In this vignette we explore using
epinowcast
to estimate COVID-19 hospitalisations by date of
positive test in Germany stratified by age using several model
specifications with different degrees of flexibility. We then evaluate
the resulting nowcasts using visual checks, approximate leave-one-out
(LOO) cross-validation using Pareto smoothed importance sampling, and
out of sample scoring using the weighted interval score and other
scoring measures for the single report date considered here. Before
working through this vignette reading the model definition is advised
(vignette("model-definition")
)
We use the epinowcast
package, data.table
and purrr
for data manipulation, ggplot2
for
plotting, knitr
to produce tables of output,
loo
to approximately evaluate out of sample performance and
scoringutils
to evaluate out of sample forecast
performance.
library(epinowcast)
library(data.table)
library(purrr)
library(ggplot2)
library(loo)
library(scoringutils)
library(knitr)
This vignette includes several models that take upwards of 30 minutes to fit to data on a moderately equipped laptop. To speed up model fitting if more CPUs are available set the number of threads used per chain to half the number of real cores available (here 6 as we are using 2 MCMC chains and have 12 real cores available). Note this may cause conflicts with other processes running on your computer and if this is an issue reduce the number of threads used.
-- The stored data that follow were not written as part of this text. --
-- pv_equiv track=rewrite | github.com/Y-LyN-10/Playground | ABChecker.py | check_ab_separation
-- ===== SOURCE A (Python) =====
-- def check_ab_separation(str):
-- 	counter = 0
--
-- 	for i in str:
-- 		if i == 'a':
-- 			counter = 0
-- 		elif i == 'b':
-- 			if counter == 3:
-- 				return True
-- 		else:
-- 			counter+=1
--
-- 	return False
-- ===== SOURCE B (Python) =====
-- def check_ab_separation(str):
--     return any(_segment_hits(seg) for seg in str.split('a'))
--
--
-- def _segment_hits(seg):
--     nonb = 0
--     for ch in seg:
--         if ch == 'b':
--             if nonb == 3:
--                 return True
--         else:
--             nonb += 1
--     return False
-- ===== Notes on version B (the rewrite author's own statement) =====
-- stated objective: alternative
-- what changed: A's single loop with an explicit 'a'-reset branch is replaced by splitting the string on 'a' into segments and running a small non-'b' counter scan inside each segment (the reset branch disappears).
import Mathlib
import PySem

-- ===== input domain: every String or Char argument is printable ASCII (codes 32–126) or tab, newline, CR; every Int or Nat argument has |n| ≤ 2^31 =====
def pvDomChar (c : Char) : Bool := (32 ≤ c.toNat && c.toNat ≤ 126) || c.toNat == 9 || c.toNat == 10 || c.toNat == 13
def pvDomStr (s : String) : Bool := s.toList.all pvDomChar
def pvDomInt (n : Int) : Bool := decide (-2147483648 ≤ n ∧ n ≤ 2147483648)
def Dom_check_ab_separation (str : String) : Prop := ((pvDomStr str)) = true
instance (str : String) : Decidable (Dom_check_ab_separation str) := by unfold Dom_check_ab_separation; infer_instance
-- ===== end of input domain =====

-- B replaces A's single loop (with an 'a'-reset branch) by split-on-'a' segmentation plus a
-- per-segment non-'b' counter scan; same O(n) cost, different decomposition.


-- ===== PORT A =====
-- the for-loop of A, with early return on 'b' when counter == 3
def pvALoop : List Char → Int → Bool
  | [], _ => false
  | c :: rest, counter =>
    if c = 'a' then pvALoop rest 0
    else if c = 'b' then (if counter = 3 then true else pvALoop rest counter)
    else pvALoop rest (counter + 1)

def check_ab_separation (str : String) : Bool := pvALoop str.toList 0

-- ===== PORT B =====
-- _segment_hits of Source B: inner scan of one 'a'-free segment with a local non-'b' counter
def pvSegScan : List Char → Int → Bool
  | [], _ => false
  | c :: rest, nonb =>
    if c = 'b' then (if nonb = 3 then true else pvSegScan rest nonb)
    else pvSegScan rest (nonb + 1)

def check_ab_separation_alt (str : String) : Bool :=
  ((PySem.Str.split? str "a").getD []).any (fun seg => pvSegScan seg.toList 0)

-- ===== PRECONDITION & SPEC =====
def Spec_check_ab_separation (str : String) (out : Bool) : Prop := out = check_ab_separation_alt str
instance (str : String) (out : Bool) : Decidable (Spec_check_ab_separation str out) := by unfold Spec_check_ab_separation; infer_instance

-- ===== CLAIM (what is proved, stated in full; the proofs are below) =====
def Claim_equal_check_ab_separation : Prop := ∀ (str : String), Dom_check_ab_separation str → Spec_check_ab_separation str (check_ab_separation str)

-- ===== LEMMAS AND PROOFS =====

-- a pure cons-recursive description of splitting a char list on 'a'
def mySplit : List Char → List (List Char)
  | [] => [[]]
  | c :: rest =>
    if c = 'a' then [] :: mySplit rest
    else (c :: (mySplit rest).headI) :: (mySplit rest).tail

theorem mySplit_ne_nil (l : List Char) : mySplit l ≠ [] := by
  cases l with
  | nil => simp [mySplit]
  | cons c rest => simp only [mySplit]; split <;> simp

theorem modifyHead_fun_id {α : Type} (l : List α) : l.modifyHead (fun x => x) = l := by
  cases l <;> rfl

theorem go_eq_mySplit (fuel : Nat) : ∀ (l cur : List Char) (acc : List (List Char)),
    l.length ≤ fuel →
    PySem.Chars.splitOn.go ['a'] fuel l cur acc
      = acc.reverse ++ (mySplit l).modifyHead (cur.reverse ++ ·) := by
  induction fuel with
  | zero =>
    intro l cur acc h
    have : l = [] := List.eq_nil_of_length_eq_zero (Nat.le_zero.mp h)
    subst this
    simp [PySem.Chars.splitOn.go, mySplit]
  | succ fuel ih =>
    intro l cur acc h
    cases l with
    | nil => simp [PySem.Chars.splitOn.go, mySplit]
    | cons c rest =>
      simp only [PySem.Chars.splitOn.go]
      by_cases hc : c = 'a'
      · subst hc
        have hpre : List.isPrefixOf ['a'] ('a' :: rest) = true := by
          simp [List.isPrefixOf]
        rw [if_pos hpre]
        have hlen : rest.length ≤ fuel := by
          simpa using Nat.succ_le_succ_iff.mp h
        rw [ih _ _ _ (by simpa using hlen)]
        simp [mySplit, modifyHead_fun_id]
      · have hpre : List.isPrefixOf ['a'] (c :: rest) = false := by
          simp [List.isPrefixOf]
          exact fun hh => (hc hh.symm).elim
        rw [if_neg (by simp [hpre])]
        have hlen : rest.length ≤ fuel := Nat.succ_le_succ_iff.mp (by simpa using h)
        rw [ih _ _ _ hlen]
        have hne := mySplit_ne_nil rest
        simp only [mySplit, if_neg hc]
        cases hsp : mySplit rest with
        | nil => exact absurd hsp hne
        | cons s0 srest => simp

theorem splitOn_eq_mySplit (l : List Char) :
    PySem.Chars.splitOn l ['a'] = mySplit l := by
  have := go_eq_mySplit (l.length + 1) l [] [] (Nat.le_succ _)
  simpa [PySem.Chars.splitOn, modifyHead_fun_id] using this

-- A's loop computes: scan the first segment with the current counter, remaining segments from 0
theorem aLoop_eq_segments (l : List Char) : ∀ (cnt : Int),
    pvALoop l cnt
      = (pvSegScan (mySplit l).headI cnt || ((mySplit l).tail).any (fun seg => pvSegScan seg 0)) := by
  induction l with
  | nil => intro cnt; simp [pvALoop, mySplit, pvSegScan]
  | cons c rest ih =>
    intro cnt
    by_cases hc : c = 'a'
    · subst hc
      simp only [pvALoop, mySplit]
      rw [ih 0]
      have hne := mySplit_ne_nil rest
      cases hsp : mySplit rest with
      | nil => exact absurd hsp hne
      | cons s0 srest => simp [pvSegScan]
    · simp only [mySplit, if_neg hc, List.headI, List.tail]
      by_cases hb : c = 'b'
      · subst hb
        simp only [pvALoop, if_neg hc, pvSegScan]
        by_cases h3 : cnt = 3
        · simp [h3]
        · simp only [if_neg h3]
          exact ih cnt
      · simp only [pvALoop, if_neg hc, if_neg hb, pvSegScan]
        exact ih (cnt + 1)

theorem any_eq_headI_tail {P : List Char → Bool} (ls : List (List Char)) (h : ls ≠ []) :
    ls.any P = (P ls.headI || (ls.tail).any P) := by
  cases ls with
  | nil => exact absurd rfl h
  | cons a as => simp

-- ===== VERDICT (by name: the statement is the Claim_ definition above) =====
theorem check_ab_separation_spec : Claim_equal_check_ab_separation := by
  intro s _
  unfold Spec_check_ab_separation check_ab_separation check_ab_separation_alt
  rw [show PySem.Str.split? s "a"
        = some (List.map String.ofList (PySem.Chars.splitOn s.toList ['a'])) from by
      simp [PySem.Str.split?, PySem.Chars.split?]]
  rw [splitOn_eq_mySplit]
  rw [aLoop_eq_segments s.toList 0]
  simp only [Option.getD_some, List.any_map, Function.comp_def, String.toList_ofList]
  exact (any_eq_headI_tail (P := fun seg => pvSegScan seg 0) _ (mySplit_ne_nil _)).symm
Nowcasting is effectively the estimation of reporting patterns for
recently reported data. This requires data on these patterns for
previous observations, which typically means the time series of data as
reported on multiple consecutive days (in theory non-consecutive days
could be used but this is not yet supported in
epinowcast
).
Here we use COVID-19 hospitalisations by date of positive test in Germany stratified by age group available from up to the 1st of September 2020 (with 40 days of data included prior to this) as an example of data available in real-time and hospitalisations by date of positive test available up to 20th of October to represent hospitalisations as finally reported. These data are sourced from the Robert Koch Institute via the Germany Nowcasting hub where they are deconvolved from weekly data and days with negative reported hospitalisations are adjusted.
We first filter out the data that would have been available on the 1st of September for the last 40 days.
nat_germany_hosp <- epinowcast::germany_covid19_hosp[location == "DE"]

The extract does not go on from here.